Shouldn't this has 2014 inside the title? The story has also appeared several times in HN before.

Very interesting concept but now I think perhaps application file format using TileDB will be much better since it can support sparse data as well [1].

[1] https://github.com/TileDB-Inc/TileDB

We transitioned the file format for the images in our climbing-topo app from a pile of files to SQLite (the images are tiled).

Going from having high hundreds of tiny files on disk per topo photo to just one was an incredible boon to productivity for things like data backup and transferring files onto the device for testing.

  • Tell me more about your app

    • It acts as a digital window into our print guidebook catalogue. The books are mostly for the uk, with the rest spread across Europe.

      I take the finished desktop-publishing documents and extract and package the data to put into the app, including tiling the images so we can have very high resolution photos on low-end devices.

      There's a semi-technical article about the topo-view implementation here:

      https://www.ukclimbing.com/articles/features/rockfax_app_dee...

Years pass, now decades, yet SQLite is still the most pleasant DB to work with.

  • Agree, but it also side-steps some complex topics like sharding, replication, high-availability, etc. I’m not suggesting those topics should be addressed by SQLite; that simplicity is an asset.

    Has anyone used SQLite remotely over a network?

    • It lives in your process. It has no network features. It's not a DBMS.

      People have built layers over it though

    • I think the main reason SQLite doesn't have them is because it's not a goal for the project. SQLite would be monumentally more complex if it supported networking, sharding, etc. If you need those use cases then perhaps it's a good idea to switch to a more scalable DBMS. My favorite is PostgreSQL. If I'm building something which will have user-generated content then I always pick Postgres. Otherwise, SQLite.

    • I am working on a flash card app and specifically did not want to have to create a SaaS to support cross-device data sync, so have opted instead to create a journal of the data mutations on each device and having those (i.e. it's CRDT) uploaded to a simple file store (like Dropbox) for each device to share. Each device stores its own local data using SQLite, but does a merge on all the journaled commands to stay up to date.

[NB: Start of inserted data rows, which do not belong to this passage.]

-- pv_equiv track=rewrite | github.com/HarshaVippala/ResumeForge | backend/services/resume/enhancers/skills_merger.py | _prioritize_skills
-- ===== SOURCE A (Python) =====
-- from typing import Dict, List, Any, Optional, Set
--
-- def _prioritize_skills(skills: List[str], job_keywords: List[str]) -> List[str]:
--     """Prioritize skills based on job relevance"""
--
--     job_keywords_lower = [k.lower() for k in job_keywords]
--
--     # Separate into job-relevant and other skills
--     job_relevant = []
--     other_skills = []
--
--     for skill in skills:
--         if any(keyword in skill.lower() or skill.lower() in keyword for keyword in job_keywords_lower):
--             job_relevant.append(skill)
--         else:
--             other_skills.append(skill)
--
--     # Return job-relevant first, then others
--     return job_relevant + other_skills
-- ===== SOURCE B (Python) =====
-- def _prioritize_skills(skills, job_keywords):
--     """Prioritize skills based on job relevance"""
--     job_keywords_lower = [k.lower() for k in job_keywords]
--
--     def relevant(skill):
--         return any(keyword in skill.lower() or skill.lower() in keyword
--                    for keyword in job_keywords_lower)
--
--     # Stable sort by a binary key: relevant skills first, original order kept within each group
--     return sorted(skills, key=lambda s: 0 if relevant(s) else 1)
-- ===== Notes on version B (the rewrite author's own statement) =====
-- stated objective: idiomatic
-- what changed: Replaces the two-accumulator partition loop by a single stable sort on a binary relevance key; Python's stable sort keeps relevant skills first and preserves original order within each group.
import Mathlib
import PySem

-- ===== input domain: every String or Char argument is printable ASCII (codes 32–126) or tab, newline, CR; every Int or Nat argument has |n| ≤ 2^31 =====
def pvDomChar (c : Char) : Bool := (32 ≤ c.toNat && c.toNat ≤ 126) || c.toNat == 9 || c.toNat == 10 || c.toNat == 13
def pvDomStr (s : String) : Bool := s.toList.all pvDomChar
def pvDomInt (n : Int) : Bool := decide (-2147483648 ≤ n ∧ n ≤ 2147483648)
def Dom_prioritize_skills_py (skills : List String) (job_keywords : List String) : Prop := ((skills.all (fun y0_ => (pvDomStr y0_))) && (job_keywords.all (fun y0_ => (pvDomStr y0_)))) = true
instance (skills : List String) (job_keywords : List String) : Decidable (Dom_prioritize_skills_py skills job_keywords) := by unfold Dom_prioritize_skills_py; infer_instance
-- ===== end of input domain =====

-- B replaces A's two-accumulator partition loop by one stable sort on a binary relevance key (same cost class, more idiomatic); return value only, no mutation.


-- ===== PORT A =====
-- 'any(keyword in skill.lower() or skill.lower() in keyword for keyword in job_keywords_lower)'
def pvRelevant (job_keywords_lower : List String) (skill : String) : Bool :=
  job_keywords_lower.any (fun keyword =>
    PySem.Str.isIn keyword (PySem.Str.lower skill) || PySem.Str.isIn (PySem.Str.lower skill) keyword)

def prioritize_skills_py (skills : List String) (job_keywords : List String) : List String :=
  let job_keywords_lower := job_keywords.map PySem.Str.lower
  let st := skills.foldl (fun (acc : List String × List String) skill =>
      if pvRelevant job_keywords_lower skill then (acc.1 ++ [skill], acc.2)
      else (acc.1, acc.2 ++ [skill])) ([], [])
  st.1 ++ st.2

-- ===== PORT B =====
def prioritize_skills_py_alt (skills : List String) (job_keywords : List String) : List String :=
  let job_keywords_lower := job_keywords.map PySem.Str.lower
  PySem.List.sorted skills (fun s => if pvRelevant job_keywords_lower s then (0 : Int) else 1) false

-- ===== PRECONDITION & SPEC =====
def Spec_prioritize_skills_py (skills : List String) (job_keywords : List String) (out : List String) : Prop := out = prioritize_skills_py_alt skills job_keywords
instance (skills : List String) (job_keywords : List String) (out : List String) : Decidable (Spec_prioritize_skills_py skills job_keywords out) := by unfold Spec_prioritize_skills_py; infer_instance

-- ===== CLAIM (what is proved, stated in full; the proofs are below) =====
def Claim_equal_prioritize_skills_py : Prop := ∀ (skills : List String) (job_keywords : List String), Dom_prioritize_skills_py skills job_keywords → Spec_prioritize_skills_py skills job_keywords (prioritize_skills_py skills job_keywords)

-- ===== LEMMAS AND PROOFS =====

-- Inserting a key-0 element into "zeros ++ ones" lands at the end of the zeros block.
theorem insertBy_binary_rel (p : String → Bool) (x : String) (A B : List String)
    (hA : ∀ a ∈ A, p a = true) (hB : ∀ b ∈ B, p b = false) (hx : p x = true) :
    PySem.List.insertBy
      (fun a b => decide ((if p a then (0 : Int) else 1) < (if p b then (0 : Int) else 1)))
      x (A ++ B) = (A ++ [x]) ++ B := by
  induction A with
  | nil =>
    cases B with
    | nil => simp [PySem.List.insertBy]
    | cons b B' =>
      have hb := hB b (by simp)
      simp [PySem.List.insertBy, hx, hb]
  | cons a A' ih =>
    have ha := hA a (by simp)
    simp only [List.cons_append, PySem.List.insertBy, ha, hx]
    rw [if_neg (by simp)]
    have := ih (fun a h => hA a (by simp [h]))
    simp [this]

-- Inserting a key-1 element goes to the very end (its key is never less than any key).
theorem insertBy_binary_irrel (p : String → Bool) (x : String) (ys : List String)
    (hx : p x = false) :
    PySem.List.insertBy
      (fun a b => decide ((if p a then (0 : Int) else 1) < (if p b then (0 : Int) else 1)))
      x ys = ys ++ [x] := by
  apply PySem.List.insertBy_of_forall_not_before
  intro y _
  rw [hx]
  simp only [Bool.false_eq_true, if_false, decide_eq_false_iff_not]
  split <;> omega

-- The insertion-sort fold with a binary key keeps the "zeros ++ ones" shape and appends in order.
theorem foldl_insertBy_binary (p : String → Bool) :
    ∀ (xs A B : List String), (∀ a ∈ A, p a = true) → (∀ b ∈ B, p b = false) →
    xs.foldl (fun acc x =>
      PySem.List.insertBy
        (fun a b => decide ((if p a then (0 : Int) else 1) < (if p b then (0 : Int) else 1)))
        x acc) (A ++ B)
    = (A ++ xs.filter p) ++ (B ++ xs.filter (fun x => !p x)) := by
  intro xs
  induction xs with
  | nil => intro A B _ _; simp
  | cons x xs ih =>
    intro A B hA hB
    by_cases hx : p x = true
    · rw [List.foldl_cons, insertBy_binary_rel p x A B hA hB hx]
      rw [ih (A ++ [x]) B (by intro a ha; rcases List.mem_append.1 ha with h | h
                              · exact hA a h
                              · simp at h; simpa [h]) hB]
      simp [hx]
    · have hx' : p x = false := by simpa using hx
      rw [List.foldl_cons, insertBy_binary_irrel p x (A ++ B) hx', List.append_assoc]
      rw [ih A (B ++ [x]) hA (by intro b hb; rcases List.mem_append.1 hb with h | h
                                 · exact hB b h
                                 · simp at h; simpa [h])]
      simp [hx']

-- A's partition loop computes (filter p, filter !p).
theorem foldl_partition (p : String → Bool) :
    ∀ (xs : List String) (jr os : List String),
    xs.foldl (fun (acc : List String × List String) x =>
      if p x then (acc.1 ++ [x], acc.2) else (acc.1, acc.2 ++ [x])) (jr, os)
    = (jr ++ xs.filter p, os ++ xs.filter (fun x => !p x)) := by
  intro xs
  induction xs with
  | nil => intro jr os; simp
  | cons x xs ih =>
    intro jr os
    by_cases hx : p x = true
    · simp [hx, ih]
    · have hx' : p x = false := by simpa using hx
      simp [hx', ih]

-- ===== VERDICT (by name: the statement is the Claim_ definition above) =====
theorem prioritize_skills_py_spec : Claim_equal_prioritize_skills_py := by
  intro skills job_keywords _
  show prioritize_skills_py skills job_keywords = prioritize_skills_py_alt skills job_keywords
  have hA : prioritize_skills_py skills job_keywords =
      ((skills.foldl (fun (acc : List String × List String) skill =>
        if pvRelevant (job_keywords.map PySem.Str.lower) skill then (acc.1 ++ [skill], acc.2)
        else (acc.1, acc.2 ++ [skill])) ([], [])).1 ++
       (skills.foldl (fun (acc : List String × List String) skill =>
        if pvRelevant (job_keywords.map PySem.Str.lower) skill then (acc.1 ++ [skill], acc.2)
        else (acc.1, acc.2 ++ [skill])) ([], [])).2) := rfl
  have hB : prioritize_skills_py_alt skills job_keywords =
      PySem.List.sorted skills
        (fun s => if pvRelevant (job_keywords.map PySem.Str.lower) s then (0 : Int) else 1) false := rfl
  rw [hA, hB, PySem.List.sorted_eq_foldl_insertBy]
  rw [foldl_partition (pvRelevant (job_keywords.map PySem.Str.lower)) skills [] []]
  have h := foldl_insertBy_binary (pvRelevant (job_keywords.map PySem.Str.lower)) skills [] []
       (by intro a h; cases h) (by intro b h; cases h)
  simp only [List.nil_append, List.append_nil] at h
  rw [h]
  simp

      So, basically I rolled my own sync solution that just happens to use SQLite. It's worth noting that I started this project by storing the data in my own format (JSON, at first) and quickly realized it was growing too large and was taking too long to serialize/deserialize. I'm very glad to have ended up using SQLite instead because it is super easy to use and has been reliable.

    • When Subversion changed their working copy format to rely on an SQLite database, I had a number of problems using working copies on network file systems.

      No doubt this was an indication that the network file system was incorrectly configured, but I think the fact that it worked in practice with the file-based format and didn't with the SQLite format is a strike against the idea of using SQLite for what the user sees as saving a file.

      6 replies →

    • If you need sharding and replication, just use a different database. SQLite is not intended to solve those problems.

      As for high-availability, isn't a single file on your disk the most available thing there is? :)

What happened to storing blobs in a database being giant rookie mistake? I'm currently dealing with this at the office, where now a SQLServer database has grown to unmanageable size from helpdesk software attachments.

  • That's the thing: this isn't "a database" anymore when it's used as an application file format, it's now "an application file format" that is conveniently also a sqlite db file so everything in it is trivially accessible.

    Storing huge blobs then becomes a matter of "is this my data, or is this general data that I'm merely also making use of". Examples abound of both:

    - Adobe Lightroom (a non-destructive photo editor) goes with "these are not my images" and leaves them out of its sqlite "lrcat" files, instead maintaining a record of where files can be found on-disk.

    - Clip Studio (a graphics program tailored for digital artists) on the other hand stores everything, because that's what you want: even if you imported 20 images as layers, that data is now strongly tied to a single project, and should absolutely all be in a single file.

    So the key point here is that, yes: sqlite files are database, but because they're also single files on disk, their _use_ extends far beyond what a normal database allows. As application file format, the rules for application files apply, not the rules for standard databases.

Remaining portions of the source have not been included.